I’ve found these sites to be more reliable than local media (in particular Atlanta sports radio) in analyzing playoff possibilities. For a couple weeks now it’s been clear, for example, that Dallas pretty much has to win its division to have any playoff chances at all, while the Atlanta airwaves have been talking about how Atlanta’s wild card chances run through (among other teams) Dallas. Uh, no they don’t. These sites, my radio friends, are more clued in than you.

After thinking through the previous post on this board, the flurry of activity related to ESPN’s total quarterback rating, and further, after thinking through the notion of a meaningful 0 to 100 point stat (consider a fractional probability multiplied by 100), it hit me that with so many stats now based on an average, what is that average itself based on? If it is one season, then such a stat is only entirely meaningful for that season. If it’s more than one season, then for any particular season, that stat is not guaranteed to average to, say, 0 in the case of DVOA, or 50 in the case of ESPN’s QBR. And then it struck me, a comment from Chapter 11 of “The Hidden Game of Football“, that one reason the NFL chose the QB rankings system they did is that it is independent of the stats of other players, and that it applies regardless which season is analyzed. That isn’t true of Football Outsider’s DVOA, or ESPN’s QBR. They are relative stats and thus dependent on the definition of average used.
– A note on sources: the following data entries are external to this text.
-- pv_equiv track=rewrite | github.com/wsollers/Learning-Real-Analysis | theorem-explorer/extract_lra_chapter.py | strip_comments_keep_length
-- ===== SOURCE A (Python) =====
-- def strip_comments_keep_length(text: str) -> str:
--     out: list[str] = []
--     i = 0
--     n = len(text)
--     while i < n:
--         ch = text[i]
--         if ch == "%":
--             backslashes = 0
--             j = i - 1
--             while j >= 0 and text[j] == "\\":
--                 backslashes += 1
--                 j -= 1
--             if backslashes % 2 == 0:
--                 while i < n and text[i] != "\n":
--                     out.append(" ")
--                     i += 1
--                 continue
--         out.append(ch)
--         i += 1
--     return "".join(out)
-- ===== SOURCE B (Python) =====
-- def strip_comments_keep_length(text: str) -> str:
--     out: list[str] = []
--     bs = 0            # length of the run of consecutive backslashes just before the current char
--     in_comment = False
--     for ch in text:
--         if ch == "\n":
--             in_comment = False
--             bs = 0
--             out.append("\n")
--         elif in_comment:
--             out.append(" ")
--         elif ch == "%" and bs % 2 == 0:
--             in_comment = True
--             out.append(" ")
--         else:
--             out.append(ch)
--             bs = bs + 1 if ch == "\\" else 0
--     return "".join(out)
-- ===== Notes on version B (the rewrite author's own statement) =====
-- stated objective: faster
-- what changed: Replaces the index-based while loop with a backward scan counting backslashes before every '%' (quadratic on backslash runs) by a single forward pass that maintains the running consecutive-backslash count and an in-comment flag.
import Mathlib
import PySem

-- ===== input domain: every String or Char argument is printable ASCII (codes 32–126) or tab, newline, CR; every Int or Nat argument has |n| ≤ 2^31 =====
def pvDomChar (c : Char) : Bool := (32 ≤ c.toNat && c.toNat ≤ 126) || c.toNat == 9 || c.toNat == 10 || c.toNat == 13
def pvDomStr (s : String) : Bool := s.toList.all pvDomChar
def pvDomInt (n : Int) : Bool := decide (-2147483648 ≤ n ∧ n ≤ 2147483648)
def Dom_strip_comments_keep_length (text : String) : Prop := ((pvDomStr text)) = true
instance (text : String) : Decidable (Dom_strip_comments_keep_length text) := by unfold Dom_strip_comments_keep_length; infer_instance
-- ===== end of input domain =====

-- B blanks LaTeX comments in one forward pass (running backslash count + in-comment flag)
-- instead of A's backward backslash scan at every '%'; return values proved equal on all inputs.

-- ===== PORT A =====

-- inner backward scan: `while j >= 0 and text[j] == "\\": backslashes += 1; j -= 1`
def pvCountBS (cs : List Char) (j : Int) : Nat :=
  if h : 0 ≤ j ∧ PySem.List.pyGet? cs j = some '\\' then
    pvCountBS cs (j - 1) + 1
  else 0
termination_by (j + 1).toNat
decreasing_by omega

-- inner blank loop: `while i < n and text[i] != "\n": out.append(" "); i += 1`; returns (i, out)
def pvBlank (cs : List Char) (n i : Nat) (out : List Char) : Nat × List Char :=
  if i < n ∧ cs.getD i ' ' ≠ '\n' then pvBlank cs n (i + 1) (out ++ [' '])
  else (i, out)
termination_by n - i
decreasing_by omega

theorem pvBlank_fst_ge (cs : List Char) (n i : Nat) (out : List Char) :
    i ≤ (pvBlank cs n i out).1 := by
  fun_induction pvBlank with
  | case1 h ih => omega
  | case2 => simp

theorem pvBlank_fst_gt (cs : List Char) (n i : Nat) (out : List Char)
    (h1 : i < n) (h2 : cs.getD i ' ' ≠ '\n') : i < (pvBlank cs n i out).1 := by
  rw [pvBlank]
  simp only [h1, h2, and_self, if_true, ne_eq, not_false_eq_true]
  have := pvBlank_fst_ge cs n (i + 1) (out ++ [' '])
  omega

-- outer while loop of A; text[i] read as cs.getD i ' ' (always i < n = cs.length there, so exact)
def pvLoopA (cs : List Char) (n i : Nat) (out : List Char) : List Char :=
  if h : i < n then
    let ch := cs.getD i ' '
    if hc : ch = '%' ∧ pvCountBS cs ((i : Int) - 1) % 2 = 0 then
      pvLoopA cs n (pvBlank cs n i out).1 (pvBlank cs n i out).2
    else
      pvLoopA cs n (i + 1) (out ++ [ch])
  else out
termination_by n - i
decreasing_by
  · have hch : cs.getD i ' ' = '%' := hc.1
    have := pvBlank_fst_gt cs n i out h (by rw [hch]; decide)
    omega
  · omega

def strip_comments_keep_length (text : String) : String :=
  String.mk (pvLoopA text.toList text.toList.length 0 [])

-- ===== PORT B =====

-- one fold step of B's for-loop; state = (bs, in_comment, out)
def pvStepB (st : Nat × Bool × List Char) (ch : Char) : Nat × Bool × List Char :=
  if ch = '\n' then (0, false, st.2.2 ++ ['\n'])
  else if st.2.1 then (st.1, true, st.2.2 ++ [' '])
  else if ch = '%' ∧ st.1 % 2 = 0 then (0, true, st.2.2 ++ [' '])
  else ((if ch = '\\' then st.1 + 1 else 0), false, st.2.2 ++ [ch])

def strip_comments_keep_length_alt (text : String) : String :=
  String.mk (text.toList.foldl pvStepB (0, false, [])).2.2

-- ===== PRECONDITION & SPEC =====
def Spec_strip_comments_keep_length (text : String) (out : String) : Prop := out = strip_comments_keep_length_alt text
instance (text : String) (out : String) : Decidable (Spec_strip_comments_keep_length text out) := by unfold Spec_strip_comments_keep_length; infer_instance

-- ===== CLAIM (what is proved, stated in full; the proofs are below) =====
def Claim_equal_strip_comments_keep_length : Prop := ∀ (text : String), Dom_strip_comments_keep_length text → Spec_strip_comments_keep_length text (strip_comments_keep_length text)

-- ===== LEMMAS AND PROOFS =====

-- reference function both ports are reduced to
mutual
def refF : List Char → Nat → List Char
  | [], _ => []
  | c :: rest, bs =>
    if c = '%' ∧ bs % 2 = 0 then ' ' :: refBlank rest
    else c :: refF rest (if c = '\\' then bs + 1 else 0)
def refBlank : List Char → List Char
  | [] => []
  | c :: rest => if c = '\n' then '\n' :: refF rest 0 else ' ' :: refBlank rest
end

theorem refB_eq (cs : List Char) :
    (∀ bs out, (cs.foldl pvStepB (bs, false, out)).2.2 = out ++ refF cs bs) ∧
    (∀ bs out, (cs.foldl pvStepB (bs, true, out)).2.2 = out ++ refBlank cs) := by
  induction cs with
  | nil => simp [refF, refBlank]
  | cons c rest ih =>
    constructor
    · intro bs out
      by_cases hn : c = '\n'
      · subst hn
        simp [List.foldl_cons, pvStepB, refF, ih.1]
      · by_cases hc : c = '%' ∧ bs % 2 = 0
        · simp [List.foldl_cons, pvStepB, hc, refF, ih.2]
        · simp only [List.foldl_cons, pvStepB, hn, if_false, Bool.false_eq_true, hc, refF]
          rw [ih.1]
          simp
    · intro bs out
      by_cases hn : c = '\n'
      · subst hn
        simp [List.foldl_cons, pvStepB, refBlank, ih.1]
      · simp [List.foldl_cons, pvStepB, hn, refBlank, ih.2]

theorem refBlank_decomp (l : List Char) (bs : Nat) :
    refBlank l = List.replicate (l.takeWhile (· ≠ '\n')).length ' '
      ++ refF (l.dropWhile (· ≠ '\n')) bs := by
  induction l with
  | nil => simp [refBlank, refF]
  | cons c rest ih =>
    by_cases hn : c = '\n'
    · subst hn
      simp [refBlank, refF]
    · simp [refBlank, hn, List.replicate_succ, ih]

theorem takeWhile_length_le (l : List Char) (p : Char → Bool) :
    (l.takeWhile p).length ≤ l.length := by
  induction l with
  | nil => simp
  | cons c r ih => by_cases h : p c <;> simp [h] <;> try omega

theorem dropWhile_eq_drop_takeWhile (l : List Char) (p : Char → Bool) :
    l.dropWhile p = l.drop (l.takeWhile p).length := by
  induction l with
  | nil => simp
  | cons c r ih => by_cases h : p c <;> simp [h, ih]

theorem pvCountBS_step (cs : List Char) (i : Nat) (h : i < cs.length) :
    pvCountBS cs ((i : Int) + 1 - 1)
      = if cs.getD i ' ' = '\\' then pvCountBS cs ((i : Int) - 1) + 1 else 0 := by
  have hg : PySem.List.pyGet? cs (i : Int) = some cs[i] := by
    simp [h]
  rw [show (i : Int) + 1 - 1 = (i : Int) by ring, pvCountBS]
  rw [List.getD_eq_getElem cs ' ' h]
  by_cases hb : cs[i] = '\\'
  · simp [hg, hb]
  · simp [hg, hb]

theorem pvBlank_eq (cs : List Char) (m i : Nat) (out : List Char) (hm : cs.length - i ≤ m) :
    pvBlank cs cs.length i out
      = (i + ((cs.drop i).takeWhile (· ≠ '\n')).length,
         out ++ List.replicate ((cs.drop i).takeWhile (· ≠ '\n')).length ' ') := by
  induction m generalizing i out with
  | zero =>
    have : cs.drop i = [] := List.drop_eq_nil_of_le (by omega)
    rw [pvBlank, if_neg (by omega), this]
    simp
  | succ m ih =>
    rw [pvBlank]
    by_cases hcond : i < cs.length ∧ cs.getD i ' ' ≠ '\n'
    · rw [if_pos hcond]
      have hi : i < cs.length := hcond.1
      have hdrop : cs.drop i = cs.getD i ' ' :: cs.drop (i + 1) := by
        rw [List.getD_eq_getElem cs ' ' hi, List.drop_eq_getElem_cons hi]
      rw [ih (i + 1) (out ++ [' ']) (by omega), hdrop,
        List.takeWhile_cons_of_pos (by simpa using hcond.2)]
      simp only [List.length_cons, List.replicate_succ, Prod.mk.injEq]
      exact ⟨by omega, by simp⟩
    · rw [if_neg hcond]
      rcases not_and_or.mp hcond with h1 | h2
      · have : cs.drop i = [] := List.drop_eq_nil_of_le (by omega)
        simp [this]
      · have hnl : cs.getD i ' ' = '\n' := by
          by_contra hc; exact h2 hc
        by_cases hi : i < cs.length
        · have hdrop : cs.drop i = cs.getD i ' ' :: cs.drop (i + 1) := by
            rw [List.getD_eq_getElem cs ' ' hi, List.drop_eq_getElem_cons hi]
          rw [hdrop, List.takeWhile_cons_of_neg (by simpa using hnl)]
          simp
        · have : cs.drop i = [] := List.drop_eq_nil_of_le (by omega)
          simp [this]

theorem pvLoopA_eq_refF (cs : List Char) (m i : Nat) (out : List Char)
    (hm : cs.length - i ≤ m) :
    pvLoopA cs cs.length i out = out ++ refF (cs.drop i) (pvCountBS cs ((i : Int) - 1)) := by
  induction m generalizing i out with
  | zero =>
    have hge : cs.length ≤ i := by omega
    rw [pvLoopA, dif_neg (by omega), List.drop_eq_nil_of_le hge]
    simp [refF]
  | succ m ih =>
    by_cases h : i < cs.length
    · have hdrop : cs.drop i = cs.getD i ' ' :: cs.drop (i + 1) := by
        rw [List.getD_eq_getElem cs ' ' h, List.drop_eq_getElem_cons h]
      rw [pvLoopA, dif_pos h]
      by_cases hc : cs.getD i ' ' = '%' ∧ pvCountBS cs ((i : Int) - 1) % 2 = 0
      · rw [dif_pos hc, pvBlank_eq cs (cs.length - i) i out (by omega)]
        set l := cs.drop (i + 1) with hl
        have hk : (cs.drop i).takeWhile (· ≠ '\n') = cs.getD i ' ' :: l.takeWhile (· ≠ '\n') := by
          rw [hdrop, List.takeWhile_cons_of_pos (by rw [hc.1]; decide)]
        have hd : (cs.drop i).dropWhile (· ≠ '\n') = l.dropWhile (· ≠ '\n') := by
          rw [hdrop, List.dropWhile_cons_of_pos (by rw [hc.1]; decide)]
        set k := ((cs.drop i).takeWhile (· ≠ '\n')).length with hkk
        have hk1 : 1 ≤ k := by rw [hkk, hk]; simp
        have hkle : k ≤ cs.length - i := by
          have h1 := takeWhile_length_le (cs.drop i) (· ≠ '\n')
          simp only [List.length_drop] at h1
          omega
        rw [ih (i + k) (out ++ List.replicate k ' ') (by omega)]
        have hdropk : cs.drop (i + k) = (cs.drop i).dropWhile (· ≠ '\n') := by
          rw [dropWhile_eq_drop_takeWhile, List.drop_drop, ← hkk, Nat.add_comm]
        rw [hdropk, hd, hdrop, refF, if_pos hc,
          refBlank_decomp l (pvCountBS cs ((i : Int) + (k : Int) - 1))]
        have hkval : k = (l.takeWhile (· ≠ '\n')).length + 1 := by
          rw [hkk, hk]; simp
        rw [show ((i + k : Nat) : Int) = (i : Int) + (k : Int) by push_cast; ring,
          hkval, List.replicate_succ]
        simp
      · rw [dif_neg hc]
        rw [ih (i + 1) (out ++ [cs.getD i ' ']) (by omega)]
        rw [hdrop, refF, if_neg hc]
        have hstep := pvCountBS_step cs i h
        rw [show ((i + 1 : Nat) : Int) = (i : Int) + 1 by push_cast; ring, hstep]
        simp
    · rw [pvLoopA, dif_neg (by omega), List.drop_eq_nil_of_le (by omega)]
      simp [refF]

theorem pvCountBS_neg_one (cs : List Char) : pvCountBS cs (-1) = 0 := by
  rw [pvCountBS]; simp

-- ===== VERDICT (by name: the statement is the Claim_ definition above) =====
theorem strip_comments_keep_length_spec : Claim_equal_strip_comments_keep_length := by
  intro text _
  unfold Spec_strip_comments_keep_length strip_comments_keep_length strip_comments_keep_length_alt
  rw [pvLoopA_eq_refF text.toList text.toList.length 0 [] (by omega)]
  rw [show ((0 : Nat) : Int) - 1 = -1 by ring, pvCountBS_neg_one]
  rw [(refB_eq text.toList).1 0 []]
  simp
And they only make sense and are only rationally defined for the data set over which the average is taken.

Modern relative stats are, in other words, lousy tools for comparing data from 1934 to 2004. NFL’s QBR can do that. Further issues with the “modern” stats are their complex nature, and often proprietary nature. Not only can’t they be calculated by pen and paper, the formulas are often hidden, as meaningful as the “secret formulas” in laundry detergent. If source code were published, as in Jack Dongarra’s LINPACK code, then independent verification of the formulas would be possible. That’s not possible with a proprietary code base.
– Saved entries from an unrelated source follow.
-- pv_equiv track=rewrite | github.com/lmingora/demo_agent | src/rag/toolbox.py | _results_to_context_md
-- ===== SOURCE A (Python) =====
-- from typing import Any, Dict, List, Optional, Iterable
--
-- def _results_to_context_md(results: List[Dict[str, Any]], max_chars: int = 4000) -> str:
--     """Construye un markdown compacto a partir de los results para el cierre."""
--     if not results:
--         return ""
--     lines: List[str] = []
--     used = 0
--     for i, r in enumerate(results, 1):
--         src = r.get("source", "unknown")
--         txt = (r.get("text") or "").strip().replace("\n", " ")
--         piece = f"- [{i}] ({src}) {txt}"
--         if used + len(piece) > max_chars:
--             break
--         lines.append(piece)
--         used += len(piece)
--     return "\n".join(lines)
-- ===== SOURCE B (Python) =====
-- from typing import Any, Dict, List
--
--
-- def _render(i: int, r: Dict[str, Any]) -> str:
--     src = r.get("source", "unknown")
--     txt = (r.get("text") or "").strip().replace("\n", " ")
--     return f"- [{i}] ({src}) {txt}"
--
--
-- def _results_to_context_md(results: List[Dict[str, Any]], max_chars: int = 4000) -> str:
--     # Pass 1: render every piece.
--     pieces = [_render(i, r) for i, r in enumerate(results, 1)]
--     # Pass 2: cumulative lengths.
--     cums = []
--     total = 0
--     for p in pieces:
--         total += len(p)
--         cums.append(total)
--     # Cut at the first piece whose cumulative length exceeds the budget.
--     n = next((k for k, c in enumerate(cums) if c > max_chars), len(pieces))
--     return "\n".join(pieces[:n])
-- ===== Notes on version B (the rewrite author's own statement) =====
-- stated objective: alternative
-- what changed: A interleaves rendering and budget tracking in one loop with an early break; B renders all pieces first, computes the cumulative lengths in a separate pass, finds the first overflow index and joins the sliced prefix.
import Mathlib
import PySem

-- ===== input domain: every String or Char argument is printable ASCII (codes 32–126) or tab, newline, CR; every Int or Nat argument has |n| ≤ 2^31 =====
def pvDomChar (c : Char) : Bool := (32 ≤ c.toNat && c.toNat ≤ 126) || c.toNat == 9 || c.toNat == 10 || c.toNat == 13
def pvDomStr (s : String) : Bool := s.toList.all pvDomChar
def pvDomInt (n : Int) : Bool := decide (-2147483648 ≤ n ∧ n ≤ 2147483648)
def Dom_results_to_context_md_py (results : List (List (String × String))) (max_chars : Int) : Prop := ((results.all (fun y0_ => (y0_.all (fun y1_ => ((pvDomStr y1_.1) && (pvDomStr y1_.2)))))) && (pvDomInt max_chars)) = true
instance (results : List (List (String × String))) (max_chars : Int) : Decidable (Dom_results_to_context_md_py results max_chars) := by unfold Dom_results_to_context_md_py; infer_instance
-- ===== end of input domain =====

-- B renders all pieces first (a map), then selects the budget-fitting prefix by cumulative
-- lengths in a second pass, instead of A's single loop that interleaves rendering, the running
-- total and an early break; return values proved equal on all inputs (objective: alternative).

-- ===== PORT A =====
-- A's loop over enumerate(results, 1) carrying (i, used, lines); returning `lines` = Python's break.
-- `(r.get("text") or "")` is ported as get? + getD "": the only falsy str is "", so `or ""` is the identity there.
def pvLoopA (max_chars : Int) : List (List (String × String)) → Int → Int → List String → List String
  | [], _, _, lines => lines
  | r :: rs, i, used, lines =>
    let src := (PySem.Dict.mk r).getD "source" "unknown"
    let txt := PySem.Str.replace (PySem.Str.strip (((PySem.Dict.mk r).get? "text").getD "")) "\n" " "
    let piece := "- [" ++ PySem.Int.toStr i ++ "] (" ++ src ++ ") " ++ txt
    if used + PySem.Str.len piece > max_chars then lines
    else pvLoopA max_chars rs (i + 1) (used + PySem.Str.len piece) (lines ++ [piece])

def results_to_context_md_py (results : List (List (String × String))) (max_chars : Int) : String :=
  if results = [] then ""
  else PySem.Str.join "\n" (pvLoopA max_chars results 1 0 [])

-- ===== PORT B =====
-- Source B's _render helper.
def pvRender (i : Int) (r : List (String × String)) : String :=
  let src := (PySem.Dict.mk r).getD "source" "unknown"
  let txt := PySem.Str.replace (PySem.Str.strip (((PySem.Dict.mk r).get? "text").getD "")) "\n" " "
  "- [" ++ PySem.Int.toStr i ++ "] (" ++ src ++ ") " ++ txt

def results_to_context_md_py_alt (results : List (List (String × String))) (max_chars : Int) : String :=
  let pieces := (PySem.List.enumerate results 1).map (fun p => pvRender p.1 p.2)
  -- pass 2: cums via the loop `total += len(p); cums.append(total)`
  let st := pieces.foldl (fun (st : List Int × Int) p =>
      (st.1 ++ [st.2 + PySem.Str.len p], st.2 + PySem.Str.len p)) ([], 0)
  let cums := st.1
  -- n = next((k for k, c in enumerate(cums) if c > max_chars), len(pieces))
  let n : Int := match (PySem.List.enumerate cums 0).find? (fun kc => decide (max_chars < kc.2)) with
    | some kc => kc.1
    | none => (pieces.length : Int)
  PySem.Str.join "\n" (PySem.List.slice pieces none (some n))

-- ===== PRECONDITION & SPEC =====
def Spec_results_to_context_md_py (results : List (List (String × String))) (max_chars : Int) (out : String) : Prop := out = results_to_context_md_py_alt results max_chars
instance (results : List (List (String × String))) (max_chars : Int) (out : String) : Decidable (Spec_results_to_context_md_py results max_chars out) := by unfold Spec_results_to_context_md_py; infer_instance

-- ===== CLAIM (what is proved, stated in full; the proofs are below) =====
def Claim_equal_results_to_context_md_py : Prop := ∀ (results : List (List (String × String))) (max_chars : Int), Dom_results_to_context_md_py results max_chars → Spec_results_to_context_md_py results max_chars (results_to_context_md_py results max_chars)

-- ===== LEMMAS AND PROOFS =====

-- number of pieces kept, from length list `Ls` starting at running total `t`
def pvCut (max_chars : Int) : List Int → Int → Nat
  | [], _ => 0
  | L :: Ls, t => if t + L > max_chars then 0 else pvCut max_chars Ls (t + L) + 1

-- cumulative sums of `Ls` starting from `t`
def pvCums (t : Int) : List Int → List Int
  | [] => []
  | L :: Ls => (t + L) :: pvCums (t + L) Ls

theorem pvLoopA_eq (max_chars : Int) (rs : List (List (String × String))) :
    ∀ (i used : Int) (lines : List String),
      pvLoopA max_chars rs i used lines =
        lines ++ (((PySem.List.enumerate rs i).map (fun p => pvRender p.1 p.2)).take
          (pvCut max_chars (((PySem.List.enumerate rs i).map (fun p => pvRender p.1 p.2)).map PySem.Str.len) used)) := by
  induction rs with
  | nil => intro i used lines; simp [pvLoopA, PySem.List.enumerate, pvCut]
  | cons r rs ih =>
    intro i used lines
    rw [PySem.List.enumerate_cons]
    simp only [List.map_cons, pvCut]
    show (if used + PySem.Str.len (pvRender i r) > max_chars then lines
          else pvLoopA max_chars rs (i + 1) (used + PySem.Str.len (pvRender i r)) (lines ++ [pvRender i r])) = _
    split_ifs with h
    · simp
    · rw [ih, List.take_succ_cons]
      simp

theorem pvFold_cums (pieces : List String) :
    ∀ (acc : List Int) (t : Int),
      (pieces.foldl (fun (st : List Int × Int) p =>
        (st.1 ++ [st.2 + PySem.Str.len p], st.2 + PySem.Str.len p)) (acc, t)).1 =
        acc ++ pvCums t (pieces.map PySem.Str.len) := by
  induction pieces with
  | nil => intro acc t; simp [pvCums]
  | cons p ps ih =>
    intro acc t
    simp only [List.foldl_cons, List.map_cons, pvCums]
    rw [ih]
    simp

theorem pvFind_cut (max_chars : Int) (Ls : List Int) :
    ∀ (t s : Int),
      (match (PySem.List.enumerate (pvCums t Ls) s).find? (fun kc => decide (max_chars < kc.2)) with
        | some kc => kc.1
        | none => s + Ls.length) = s + (pvCut max_chars Ls t : Int) := by
  induction Ls with
  | nil => intro t s; simp [pvCums, pvCut]
  | cons L Ls ih =>
    intro t s
    simp only [pvCums, pvCut, PySem.List.enumerate_cons]
    by_cases h : max_chars < t + L
    · simp [List.find?_cons_of_pos, h]
    · have h' : ¬ (t + L > max_chars) := h
      rw [if_neg h', List.find?_cons_of_neg (by simp [h])]
      have := ih (t + L) (s + 1)
      cases hf : (PySem.List.enumerate (pvCums (t + L) Ls) (s + 1)).find?
          (fun kc => decide (max_chars < kc.2)) with
      | none =>
        rw [hf] at this
        simp only at this
        simp only [List.length_cons]
        push_cast at this ⊢
        linarith [this]
      | some kc =>
        rw [hf] at this
        simp only at this
        push_cast at this ⊢
        omega

-- ===== VERDICT (by name: the statement is the Claim_ definition above) =====
theorem results_to_context_md_py_spec : Claim_equal_results_to_context_md_py := by
  intro results max_chars _
  unfold Spec_results_to_context_md_py results_to_context_md_py results_to_context_md_py_alt
  set pieces := (PySem.List.enumerate results 1).map (fun p => pvRender p.1 p.2) with hp
  have hfold := pvFold_cums pieces [] 0
  have hfind := pvFind_cut max_chars (pieces.map PySem.Str.len) 0 0
  simp only [zero_add, List.nil_append] at hfold hfind
  simp only [hfold, List.length_map] at *
  rw [hfind]
  rw [PySem.List.slice_to_natCast]
  split_ifs with hnil
  · subst hnil; simp only [hp, PySem.List.enumerate_nil, List.map_nil, List.take_nil]
    decide
  · rw [pvLoopA_eq max_chars results 1 0 []]
    simp [hp]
Proprietary formulas strike me as a street magician’s trick, a throwback to a time when mathematicians were just beginning to understand how to solve various polynomials and so the solution techniques were held in secret. On-the-street demonstrations of problem solving skill were part and parcel of a magician’s mathemetician’s repetoire. And I don’t think we’ll see it going away anytime soon so long as people can convince others to buy books full of situationally dependent average bound proprietary stats.

Final comment: the old NFL formula is one that is linear in rates. In other words, the NFL passer rating is a linear combination of things like completion rate, yardage rate, td rate, and interception rate. Other similar formulas, stateless formulas, formulas not bound to play by play but calculable by pen and paper from a box score of games, are also in general, linear combinations of rates (often adding sack rate), and could all be generalized into the form.

Value = SUM( constant term * rate term ) + general constant.